The pursuit of nuclear energy for electricity generation began soon after the discovery in the early 20th century that radioactive elements, such as radium, released immense amounts of energy, according to the principle of mass–energy equivalence. However, means of harnessing such energy was impractical, because intensely radioactive elements were, by their very nature, short-lived (high energy release is correlated with short half-lives). However, the dream of harnessing "atomic energy" was quite strong, even it was dismissed by such fathers of nuclear physics like Ernest Rutherford as "moonshine." This situation, however, changed in the late 1930s, with the discovery of nuclear fission.
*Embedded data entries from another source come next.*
-- pv_equiv track=rewrite | github.com/LucasErcolano/parameter-golf | run_checks.py | extract_losses
-- ===== SOURCE A (Python) =====
-- def extract_losses(out):
--     losses = []
--     for line in out.splitlines():
--         if "train_loss:" in line:
--             parts = line.split()
--             for p in parts:
--                 if p.startswith("train_loss:"):
--                     losses.append(p.split(":")[1])
--     return losses
-- ===== SOURCE B (Python) =====
-- def extract_losses(out):
--     # One flat pass: whitespace-splitting the whole text yields exactly the
--     # tokens A sees line by line (line breaks are whitespace), so no line loop
--     # or substring membership test is needed.
--     return [t[len("train_loss:"):].split(":")[0]
--             for t in out.split()
--             if t.startswith("train_loss:")]
-- ===== Notes on version B (the rewrite author's own statement) =====
-- stated objective: simpler
-- what changed: Replaced the nested line loop (splitlines, a substring membership test, a per-line whitespace split, and indexing the colon-split of each token) by a single flat comprehension over the whitespace-split of the whole text, slicing off the fixed prefix and taking the field before the next colon.
import Mathlib
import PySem

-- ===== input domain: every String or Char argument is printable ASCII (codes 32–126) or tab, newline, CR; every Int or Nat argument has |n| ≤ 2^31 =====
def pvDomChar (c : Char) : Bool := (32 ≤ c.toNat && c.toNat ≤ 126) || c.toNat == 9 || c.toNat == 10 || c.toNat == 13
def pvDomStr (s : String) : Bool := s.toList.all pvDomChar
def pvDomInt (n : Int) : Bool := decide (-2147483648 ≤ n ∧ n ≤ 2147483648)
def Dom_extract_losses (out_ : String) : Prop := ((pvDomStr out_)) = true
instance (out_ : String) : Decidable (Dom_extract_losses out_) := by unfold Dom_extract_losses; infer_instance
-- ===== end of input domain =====

-- B replaces A's nested line loop (splitlines + membership test + per-line split)
-- by one flat comprehension over the whitespace-split of the whole text (simpler).

-- ===== PORT A =====
def extract_losses (out_ : String) : List String :=
  (PySem.Str.splitlines out_).foldl (fun losses line =>
    if PySem.Str.isIn "train_loss:" line = true then
      (PySem.Str.split₀ line).foldl (fun losses p =>
        if PySem.Str.startswith p "train_loss:" = true then
          losses ++ [(PySem.List.pyGet? ((PySem.Str.split? p ":").getD []) 1).getD ""]
        else losses) losses
    else losses) []

-- ===== PORT B =====
def extract_losses_alt (out_ : String) : List String :=
  ((PySem.Str.split₀ out_).filter (fun t => PySem.Str.startswith t "train_loss:")).map
    (fun t => (PySem.List.pyGet?
        ((PySem.Str.split? (PySem.Str.slice t (some (PySem.Str.len "train_loss:")) none) ":").getD [])
        0).getD "")

-- ===== PRECONDITION & SPEC =====
def Spec_extract_losses (out_ : String) (out : List String) : Prop := out = extract_losses_alt out_
instance (out_ : String) (out : List String) : Decidable (Spec_extract_losses out_ out) := by unfold Spec_extract_losses; infer_instance

-- ===== CLAIM (what is proved, stated in full; the proofs are below) =====
def Claim_equal_extract_losses : Prop := ∀ (out_ : String), Dom_extract_losses out_ → Spec_extract_losses out_ (extract_losses out_)

-- ===== LEMMAS AND PROOFS =====

-- accumulator pull-out for split₀.go
theorem sgo_acc (s : List Char) (cur : List Char) (acc : List (List Char)) :
    PySem.Chars.split₀.go s cur acc = acc.reverse ++ PySem.Chars.split₀.go s cur [] := by
  induction s generalizing cur acc with
  | nil => simp [PySem.Chars.split₀.go]; split_ifs <;> simp
  | cons c rest ih =>
    simp only [PySem.Chars.split₀.go]
    split_ifs with h1 h2
    · exact ih [] acc
    · rw [ih [] (cur.reverse :: acc), ih [] [cur.reverse]]; simp
    · exact ih (c :: cur) acc

-- split₀ distributes over a whitespace character
theorem sgo_ws_append (c : Char) (hc : PySem.Chars.isspace c = true) (t s cur : List Char) :
    PySem.Chars.split₀.go (s ++ c :: t) cur [] =
      PySem.Chars.split₀.go s cur [] ++ PySem.Chars.split₀.go t [] [] := by
  induction s generalizing cur with
  | nil =>
    simp only [List.nil_append, PySem.Chars.split₀.go, hc, if_pos]
    split_ifs with h
    · simp
    · rw [sgo_acc t [] [cur.reverse]]
  | cons d s' ih =>
    simp only [List.cons_append, PySem.Chars.split₀.go]
    split_ifs with h1 h2
    · exact ih []
    · rw [sgo_acc (s' ++ c :: t) [] [cur.reverse], sgo_acc s' [] [cur.reverse], ih []]; simp
    · exact ih (d :: cur)

theorem split₀_ws_append (c : Char) (hc : PySem.Chars.isspace c = true) (s t : List Char) :
    PySem.Chars.split₀ (s ++ c :: t) = PySem.Chars.split₀ s ++ PySem.Chars.split₀ t :=
  sgo_ws_append c hc t s []

-- every token of split₀ is an infix of the input
theorem sgo_mem (p : List Char) (s cur : List Char) (acc : List (List Char))
    (hp : p ∈ PySem.Chars.split₀.go s cur acc) : p ∈ acc ∨ p <:+: (cur.reverse ++ s) := by
  induction s generalizing cur acc with
  | nil =>
    unfold PySem.Chars.split₀.go at hp
    split_ifs at hp <;> simp at hp
    · exact Or.inl hp
    · rcases hp with h | h
      · exact Or.inl h
      · exact Or.inr (h ▸ ⟨[], [], by simp⟩)
  | cons c rest ih =>
    unfold PySem.Chars.split₀.go at hp
    split_ifs at hp with h1 h2
    · rcases ih [] acc hp with h | h
      · exact Or.inl h
      · exact Or.inr (h.trans (((List.suffix_cons c rest).trans (List.suffix_append _ _)).isInfix))
    · rcases ih [] (cur.reverse :: acc) hp with h | h
      · rcases List.mem_cons.mp h with h' | h'
        · exact Or.inr (h' ▸ ⟨[], c :: rest, by simp⟩)
        · exact Or.inl h'
      · exact Or.inr (h.trans (((List.suffix_cons c rest).trans (List.suffix_append _ _)).isInfix))
    · rcases ih (c :: cur) acc hp with h | h
      · exact Or.inl h
      · exact Or.inr (by simpa using h)

theorem mem_split₀_infix (s p : List Char) (hp : p ∈ PySem.Chars.split₀ s) : p <:+: s := by
  rcases sgo_mem p s [] [] hp with h | h
  · simp at h
  · simpa using h

-- accumulator pull-out for splitlines.go (by induction on a length bound)
theorem lgo_acc' (isB : Char → Bool) (n : Nat) :
    ∀ s cur acc, s.length ≤ n → PySem.Chars.splitlines.go isB s cur acc =
      acc.reverse ++ PySem.Chars.splitlines.go isB s cur [] := by
  induction n with
  | zero =>
    intro s cur acc hs
    have : s = [] := by cases s <;> simp_all
    subst this
    rw [PySem.Chars.splitlines.go.eq_def, PySem.Chars.splitlines.go.eq_def]
    simp; split_ifs <;> simp
  | succ n ih =>
    intro s cur acc hs
    rw [PySem.Chars.splitlines.go.eq_def]
    conv_rhs => rw [PySem.Chars.splitlines.go.eq_def]
    split
    · split_ifs <;> simp
    · rename_i rest
      rw [ih rest [] (cur.reverse :: acc) (by simp at hs; omega),
          ih rest [] [cur.reverse] (by simp at hs; omega)]
      simp
    · rename_i c rest _
      split_ifs with h
      · rw [ih rest [] (cur.reverse :: acc) (by simp at hs; omega),
            ih rest [] [cur.reverse] (by simp at hs; omega)]
        simp
      · exact ih rest (c :: cur) acc (by simp at hs; omega)

-- line-break characters inside the domain are whitespace
theorem dom_break_isspace (c : Char) (h : c.toNat = 10 ∨ c.toNat = 13) :
    PySem.Chars.isspace c = true := by
  simp [PySem.Chars.isspace]; omega

-- step equations for splitlines.go
theorem lgo_crlf (isB : Char → Bool) (rest cur : List Char) (acc : List (List Char)) :
    PySem.Chars.splitlines.go isB ('\r' :: '\n' :: rest) cur acc =
      PySem.Chars.splitlines.go isB rest [] (cur.reverse :: acc) := by
  rw [PySem.Chars.splitlines.go.eq_def]
  rfl

theorem lgo_cons (isB : Char → Bool) (c : Char) (rest cur : List Char) (acc : List (List Char))
    (hnot : ¬(c = '\r' ∧ rest.head? = some '\n')) :
    PySem.Chars.splitlines.go isB (c :: rest) cur acc =
      if isB c = true then PySem.Chars.splitlines.go isB rest [] (cur.reverse :: acc)
      else PySem.Chars.splitlines.go isB rest (c :: cur) acc := by
  rw [PySem.Chars.splitlines.go.eq_def]
  split
  · rename_i heq; cases heq
  · rename_i heq
    injection heq with h1 h2; subst h1
    exact absurd ⟨rfl, by rw [h2]; rfl⟩ hnot
  · rename_i heq
    injection heq with h1 h2
    subst h1; subst h2
    rfl

-- generalized main lemma: whitespace-splitting with a pending (break-free) line prefix
theorem lgo_split (isB : Char → Bool)
    (hB : ∀ c, pvDomChar c = true → (isB c = true ↔ (c.toNat = 10 ∨ c.toNat = 13)))
    (n : Nat) :
    ∀ s cur, s.length ≤ n → (∀ c ∈ s, pvDomChar c = true) →
      PySem.Chars.split₀ (cur.reverse ++ s) =
        (PySem.Chars.splitlines.go isB s cur []).flatMap PySem.Chars.split₀ := by
  induction n with
  | zero =>
    intro s cur hs _
    have : s = [] := by cases s <;> simp_all
    subst this
    rw [PySem.Chars.splitlines.go.eq_def]
    simp; split_ifs with h
    · simp_all
      decide
    · simp
  | succ n ih =>
    intro s cur hs hdom
    match s with
    | [] =>
      rw [PySem.Chars.splitlines.go.eq_def]
      simp; split_ifs with h
      · simp_all
        decide
      · simp
    | c :: rest =>
      by_cases hcr : c = '\r' ∧ rest.head? = some '\n'
      · obtain ⟨hc, hh⟩ := hcr
        subst hc
        cases rest with
        | nil => simp at hh
        | cons h0 rest' =>
          have : h0 = '\n' := by simpa using hh
          subst this
          rw [lgo_crlf, lgo_acc' isB (n + 1) rest' [] [cur.reverse] (by simp at hs; omega)]
          rw [show cur.reverse ++ '\r' :: '\n' :: rest' = cur.reverse ++ '\r' :: ('\n' :: rest') from rfl]
          rw [split₀_ws_append '\r' (by decide) cur.reverse ('\n' :: rest')]
          rw [show ('\n' :: rest') = [] ++ '\n' :: rest' from rfl]
          rw [split₀_ws_append '\n' (by decide) [] rest']
          have hrec := ih rest' [] (by simp at hs; omega) (fun d hd => hdom d (by simp [hd]))
          simp only [List.reverse_nil, List.nil_append] at hrec
          rw [hrec]
          simp [PySem.Chars.split₀, PySem.Chars.split₀.go]
      · rw [lgo_cons isB c rest cur [] hcr]
        split_ifs with h
        · have hc : c.toNat = 10 ∨ c.toNat = 13 :=
            (hB c (hdom c (by simp))).mp h
          rw [lgo_acc' isB (n + 1) rest [] [cur.reverse] (by simp at hs; omega)]
          rw [split₀_ws_append c (dom_break_isspace c hc) cur.reverse rest]
          have hrec := ih rest [] (by simp at hs; omega) (fun d hd => hdom d (by simp [hd]))
          simp only [List.reverse_nil, List.nil_append] at hrec
          rw [hrec]
          simp
        · have heq : cur.reverse ++ c :: rest = (c :: cur).reverse ++ rest := by simp
          rw [heq, ih rest (c :: cur) (by simp at hs; omega) (fun d hd => hdom d (by simp [hd]))]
In 1932, James Chadwick discovered the neutron, which was immately recognized as a potential tool for nuclear experimentation because of its lack of an electric charge. Experimentation with bombardment of materials with neutrons led Frédéric and Irène Joliot-Curie to discover induced radioactivity in 1934, which allowed the creation of radium-like elements at much less the price of natural radium. Further work by Enrico Fermi in the 1930s focused on using slow neutrons to increase the effectiveness of induced radioactivity. Experiments bombarding uranium with neutrons led Fermi to believe he had created a new, transuranic element, which he dubbed hesperium.
Constructing the core of B-Reactor at Hanford Site during the Manhattan Project.

But in 1938, German chemists Otto Hahn[25] and Fritz Strassmann, along with Austrian physicist Lise Meitner[26] and Meitner's nephew, Otto Robert Frisch,[27] conducted experiments with the products of neutron-bombarded uranium, as a means of further investigating Fermi's claims. They determined that the relatively tiny neutron split the nucleus of the massive uranium atoms into two roughly equal pieces, contradicting Fermi. This was an extremely surprising result: all other forms of nuclear decay involved only small changes to the mass of the nucleus, whereas this process—dubbed "fission" as a reference to biology—involved a complete rupture of the nucleus. Numerous scientists, including Leo Szilard, who was one of the first, recognized that if fission reactions released additional neutrons, a self-sustaining nuclear chain reaction could result. Once this was experimentally confirmed and announced by Frédéric Joliot-Curie in 1939, scientists in many countries (including the United States, the United Kingdom, France, Germany, and the Soviet Union) petitioned their governments for support of nuclear fission research, just on the cusp of World War II.

In the United States, where Fermi and Szilard had both emigrated, this led to the creation of the first man-made reactor, known as Chicago Pile-1, which achieved criticality on December 2, 1942. This work became part of the Manhattan Project, which built large reactors at the Hanford Site (formerly the town of Hanford, Washington) to breed plutonium for use in the first nuclear weapons, which were used on the cities of Hiroshima and Nagasaki. A parallel uranium enrichment effort also was pursued.
The first light bulbs ever lit by electricity generated by nuclear power at EBR-1 at what is now Idaho National Laboratory.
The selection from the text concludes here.